I agree that twin connections is a good solution for many cases, but it would be nice to have an alternative that does not involve that much busywork for cases where the extra throughput/efficiency is not worth that effort.

gregoryyoung commented 6 years ago

@shaan1337 this is as I am aware currently how it works.

@bartelink if you maintain a connection to a quorum of servers you should always have up to date information. Can you explain more the exact issues you run into with this? With any such system you will need more than one connection if you want to be reliable as well. If you prefer to give up reliability a subscription to a single node is feasible.

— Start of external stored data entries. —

-- pv_equiv track=rewrite | github.com/ZhaoxiongChen/FinalYearProject | ShipDetection/DataPrep.py | calculate_label
-- ===== SOURCE A (Python) =====
-- def calculate_label(input):
--     has_ship = 0
--     no_ship = 0
--     for n in input:
--         if n == '1':
--             has_ship += 1
--         else:
--             no_ship += 1
--     data = [has_ship, no_ship]
--     return data
-- ===== SOURCE B (Python) =====
-- def calculate_label(input):
--     freq = {}
--     for n in input:
--         freq[n] = freq.get(n, 0) + 1
--     has_ship = freq.get('1', 0)
--     no_ship = sum(c for k, c in freq.items() if k != '1')
--     return [has_ship, no_ship]
-- ===== Notes on version B (the rewrite author's own statement) =====
-- stated objective: alternative
-- what changed: Builds a frequency histogram (dict) of all strings in one pass, then reads the '1' bucket and sums the remaining buckets, instead of A's branching two-counter loop.
import Mathlib
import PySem

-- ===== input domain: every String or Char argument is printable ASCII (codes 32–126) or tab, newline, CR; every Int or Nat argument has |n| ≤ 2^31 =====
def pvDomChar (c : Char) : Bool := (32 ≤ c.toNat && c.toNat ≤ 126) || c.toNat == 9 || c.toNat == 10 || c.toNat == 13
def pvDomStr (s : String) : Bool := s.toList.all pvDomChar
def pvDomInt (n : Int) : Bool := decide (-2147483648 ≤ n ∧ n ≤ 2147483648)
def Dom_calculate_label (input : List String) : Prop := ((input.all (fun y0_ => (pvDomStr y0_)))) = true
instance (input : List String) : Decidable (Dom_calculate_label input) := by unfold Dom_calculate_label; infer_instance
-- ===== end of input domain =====

-- B replaces A's branching two-counter loop with a frequency histogram (dict) built in one pass,
-- reading the "1" bucket and summing the other buckets (alternative data structure, same cost).
-- ===== PORT A =====
def calculate_label (input : List String) : List Int :=
  let r := input.foldl (fun (st : Int × Int) n =>
    if n == "1" then (st.1 + 1, st.2) else (st.1, st.2 + 1)) (0, 0)
  [r.1, r.2]

-- ===== PORT B =====
def calculate_label_alt (input : List String) : List Int :=
  let freq : PySem.Dict String Int :=
    input.foldl (fun d n => d.insert n (d.getD n 0 + 1)) PySem.Dict.empty
  let has_ship : Int := freq.getD "1" 0
  let no_ship : Int :=
    (freq.items.filter (fun kv => kv.1 ≠ "1")).foldl (fun s kv => s + kv.2) 0
  [has_ship, no_ship]

-- ===== PRECONDITION & SPEC =====
def Spec_calculate_label (input : List String) (out : List Int) : Prop := out = calculate_label_alt input
instance (input : List String) (out : List Int) : Decidable (Spec_calculate_label input out) := by unfold Spec_calculate_label; infer_instance

-- ===== CLAIM =====
def Claim_equal_calculate_label : Prop := ∀ (input : List String), Dom_calculate_label input → Spec_calculate_label input (calculate_label input)

-- ===== LEMMAS AND PROOFS =====

-- A's loop computes (count of "1", length - count of "1").
lemma cl_foldl_inv (input : List String) (a b : Int) :
    input.foldl (fun (st : Int × Int) n =>
      if n == "1" then (st.1 + 1, st.2) else (st.1, st.2 + 1)) (a, b)
    = (a + input.count "1", b + ((input.length : Int) - input.count "1")) := by
  induction input generalizing a b with
  | nil => simp
  | cons h t ih =>
    simp only [List.foldl_cons]
    by_cases hh : h = "1"
    · rw [if_pos (by simp [hh]), ih]
      simp [hh, Prod.ext_iff]
      omega
    · rw [if_neg (by simp [hh]), ih]
      simp [hh, Prod.ext_iff]
      omega

-- folding + of second components equals the sum of the mapped second components
lemma cl_foldl_add_snd (l : List (String × Int)) (s : Int) :
    l.foldl (fun s kv => s + kv.2) s = s + (l.map (fun kv => kv.2)).sum := by
  induction l generalizing s with
  | nil => simp
  | cons h t ih =>
    rw [List.foldl_cons, ih, List.map_cons, List.sum_cons]
    ring

-- sum of a pointwise addition splits
lemma cl_sum_map_add (l : List String) (f g : String → Int) :
    (l.map (fun a => f a + g a)).sum = (l.map f).sum + (l.map g).sum := by
  induction l with
  | nil => simp
  | cons a r ih =>
    simp only [List.map_cons, List.sum_cons, ih]
    ring

-- the sum of the indicator of x over a list is x's count in it
lemma cl_sum_indicator (x : String) (l : List String) :
    (l.map (fun k => if x = k then (1 : Int) else 0)).sum = (l.count x : Int) := by
  induction l with
  | nil => simp
  | cons a r ih =>
    rw [List.map_cons, List.sum_cons, ih]
    by_cases h : x = a
    · rw [if_pos h, List.count_cons, if_pos (by simp [h])]
      push_cast
      ring
    · rw [if_neg h, List.count_cons, if_neg (by simp; exact fun hh => h hh.symm)]
      push_cast
      ring

-- the "1"-count and the rest-count partition the length
lemma cl_count_split (input : List String) :
    input.count "1" + input.countP (fun k => k ≠ "1") = input.length := by
  induction input with
  | nil => rfl
  | cons a t ih =>
    rw [List.count_cons, List.countP_cons, List.length_cons]
    by_cases h : a = "1"
    · rw [if_pos (by simp [h]), if_neg (by simp [h])]
      omega
    · rw [if_neg (by simp; exact h), if_pos (by simpa using h)]
      omega

-- summing xs.count over the keys ≠ "1" of a nodup key list covering xs gives countP (≠ "1")
lemma cl_sum_counts (xs : List String) (l : List String) (hnd : l.Nodup)
    (hsub : ∀ x ∈ xs, x ∈ l) :
    ((l.filter (fun k => k ≠ "1")).map (fun k => (xs.count k : Int))).sum
      = (xs.countP (fun k => k ≠ "1") : Int) := by
  induction xs with
  | nil => simp
  | cons x t ih =>
    have hx : x ∈ l := hsub x (List.mem_cons_self)
    have hsub' : ∀ y ∈ t, y ∈ l := fun y hy => hsub y (List.mem_cons_of_mem _ hy)
    have hcount : ∀ k ∈ l.filter (fun k => k ≠ "1"),
        ((x :: t).count k : Int) = (t.count k : Int) + (if x = k then 1 else 0) := by
      intro k _
      by_cases h : x = k
      · rw [List.count_cons, if_pos (by simp [h]), if_pos h]
        push_cast; ring
      · rw [List.count_cons, if_neg (by simp; exact h), if_neg h]
        push_cast; ring
    rw [List.map_congr_left hcount,
      cl_sum_map_add (l.filter (fun k => k ≠ "1"))
        (fun k => (t.count k : Int)) (fun k => if x = k then (1 : Int) else 0),
      cl_sum_indicator, ih hsub']
    have hndf : (l.filter (fun k => k ≠ "1")).Nodup := hnd.filter _
    by_cases hx1 : x = "1"
    · have hnm : x ∉ l.filter (fun k => k ≠ "1") := by
        simp [List.mem_filter, hx1]
      rw [List.count_eq_zero_of_not_mem hnm, List.countP_cons, if_neg (by simp [hx1])]
      push_cast; ring
    · have hxm : x ∈ l.filter (fun k => k ≠ "1") := by
        simp [List.mem_filter, hx, hx1]
      rw [List.count_eq_one_of_mem hndf hxm, List.countP_cons, if_pos (by simp [hx1])]
      push_cast; ring

-- B's filtered items are the filtered keys, mapped
lemma cl_filter_items (input : List String) :
    ((PySem.Set.ofList input).map (fun k => (k, (input.count k : Int)))).filter
        (fun kv => kv.1 ≠ "1")
      = ((PySem.Set.ofList input).filter (fun k => k ≠ "1")).map
        (fun k => (k, (input.count k : Int))) := by
  rw [List.filter_map]
  rfl

theorem calculate_label_spec : Claim_equal_calculate_label := by
  intro input _
  unfold Spec_calculate_label calculate_label calculate_label_alt
  simp only [cl_foldl_inv, PySem.Dict.foldl_insert_getD_add_one_eq_counter,
    PySem.Dict.getD_counter, PySem.Dict.items_counter, cl_filter_items,
    cl_foldl_add_snd, List.map_map, Function.comp_def]
  rw [cl_sum_counts input (PySem.Set.ofList input)
    (PySem.Set.nodup_ofList input) (fun x hx => (PySem.Set.mem_ofList input x).mpr hx)]
  have hlen := cl_count_split input
  simp only [List.cons.injEq, and_true]
  exact ⟨by omega, by omega⟩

bartelink commented 6 years ago

TL;DR of the 'issues I run into' is that this is tweaking something that can already be made to work as it more directly models things I need to cater for with lots of concurrent requests when aiming for low latency on reads, writes and resyncs. Even though most of my answer is to move to twin connections, adding the proposed API would provide two new operating modes that I think are interesting: 1) single connection with PerformOnAnyNode - minimal code, enabling one to trade on average slower writes for cheap reads without having to write (or take the perf hit) of a retry loop with backoffs in the case of a WrongExpectedVersionException 2) optimal twin connections - optimal reads, writes and resyncs, no need to write an backoff loop for resync, and no latency/roundtrip hit either

TL;DR of the impl is that it's the same logic as AppendToStreamAsync but when it hits a conflict, it immediately does a read of the events since the expectedVersion and includes those in the payload that would ordinarily be the contents of the WrongExpectedVersionException, affording the client everything it needs to retry without requiring extra roundtrips, maintaining connections one might otherwise not, having to consider which connection to use, or backoffs.

When in doubt, draw a table ;)

Connections Reads Writes Conflict likelihood Resync Notes
PerformOnAnyNode (opening scenario / status quo) Can be stale, but kindest to cluster Will likely be be multi hop Higher exponential backoff loop Scales well if you can afford slower writes and slow resyncs
PerformOnAnyNode with proposed AppendOrResync (smallest increment that solves problem) Can be stale, but kindest to cluster Will likely be be multi hop Higher you already have it No extra connection maintenance, no exponential backoffs, min connections, cheap resyncs in event of conflict
PerformOnMasterOnly (deemed too expensive) Always read your writes ? Always one hop Low Easy - just read with same connection Predictable if you can afford it, default, and a good one
One of each (doing this, will work fine) Can choose between being nice or fully in sync Always use master, no forwarding Low Extra (single) roundtrip to read using master connection More code, more connections, nearly optimal
One of each with proposed AppendOrResync (still asking for this, ideal solution) Can choose between being nice or fully in sync Always use master, no forwarding Low you already have it More code, more connections, but optimal in all respects

@gregoryyoung Aside: can you confirm that a connection with PerformOnMasterOnly should always read its writes except in cases where there is a Master transition during the period?

gregoryyoung commented 6 years ago

@bartelink connected to master you should always be able to read your own writes

oskardudycz commented 2 years ago

I'll try to have a look at how Go and Rust clients are doing the handling. I think that's a more generic issue that we should solve across all gRPC clients. p.s. I doubt that we'll support that in TCP, but it might be a good "up for grabs" when we have a general conclusion.

bartelink commented 2 years ago

I agree with it being gRPC only - would love to see some solution for this as it removes a lot of messy workaround coding (having or connecting a separate connection if you happen to be transacting against a Follower node that's behind in a scenario where you need to provide a predictable/guaranteed request latency etc) that's necessary if you're not in a position to conclude "🙈 I'll simply use Leader connections for everything".

oskardudycz commented 2 years ago

I agree that this is a valid use case, we need to discuss that internally and see if/how we can support that.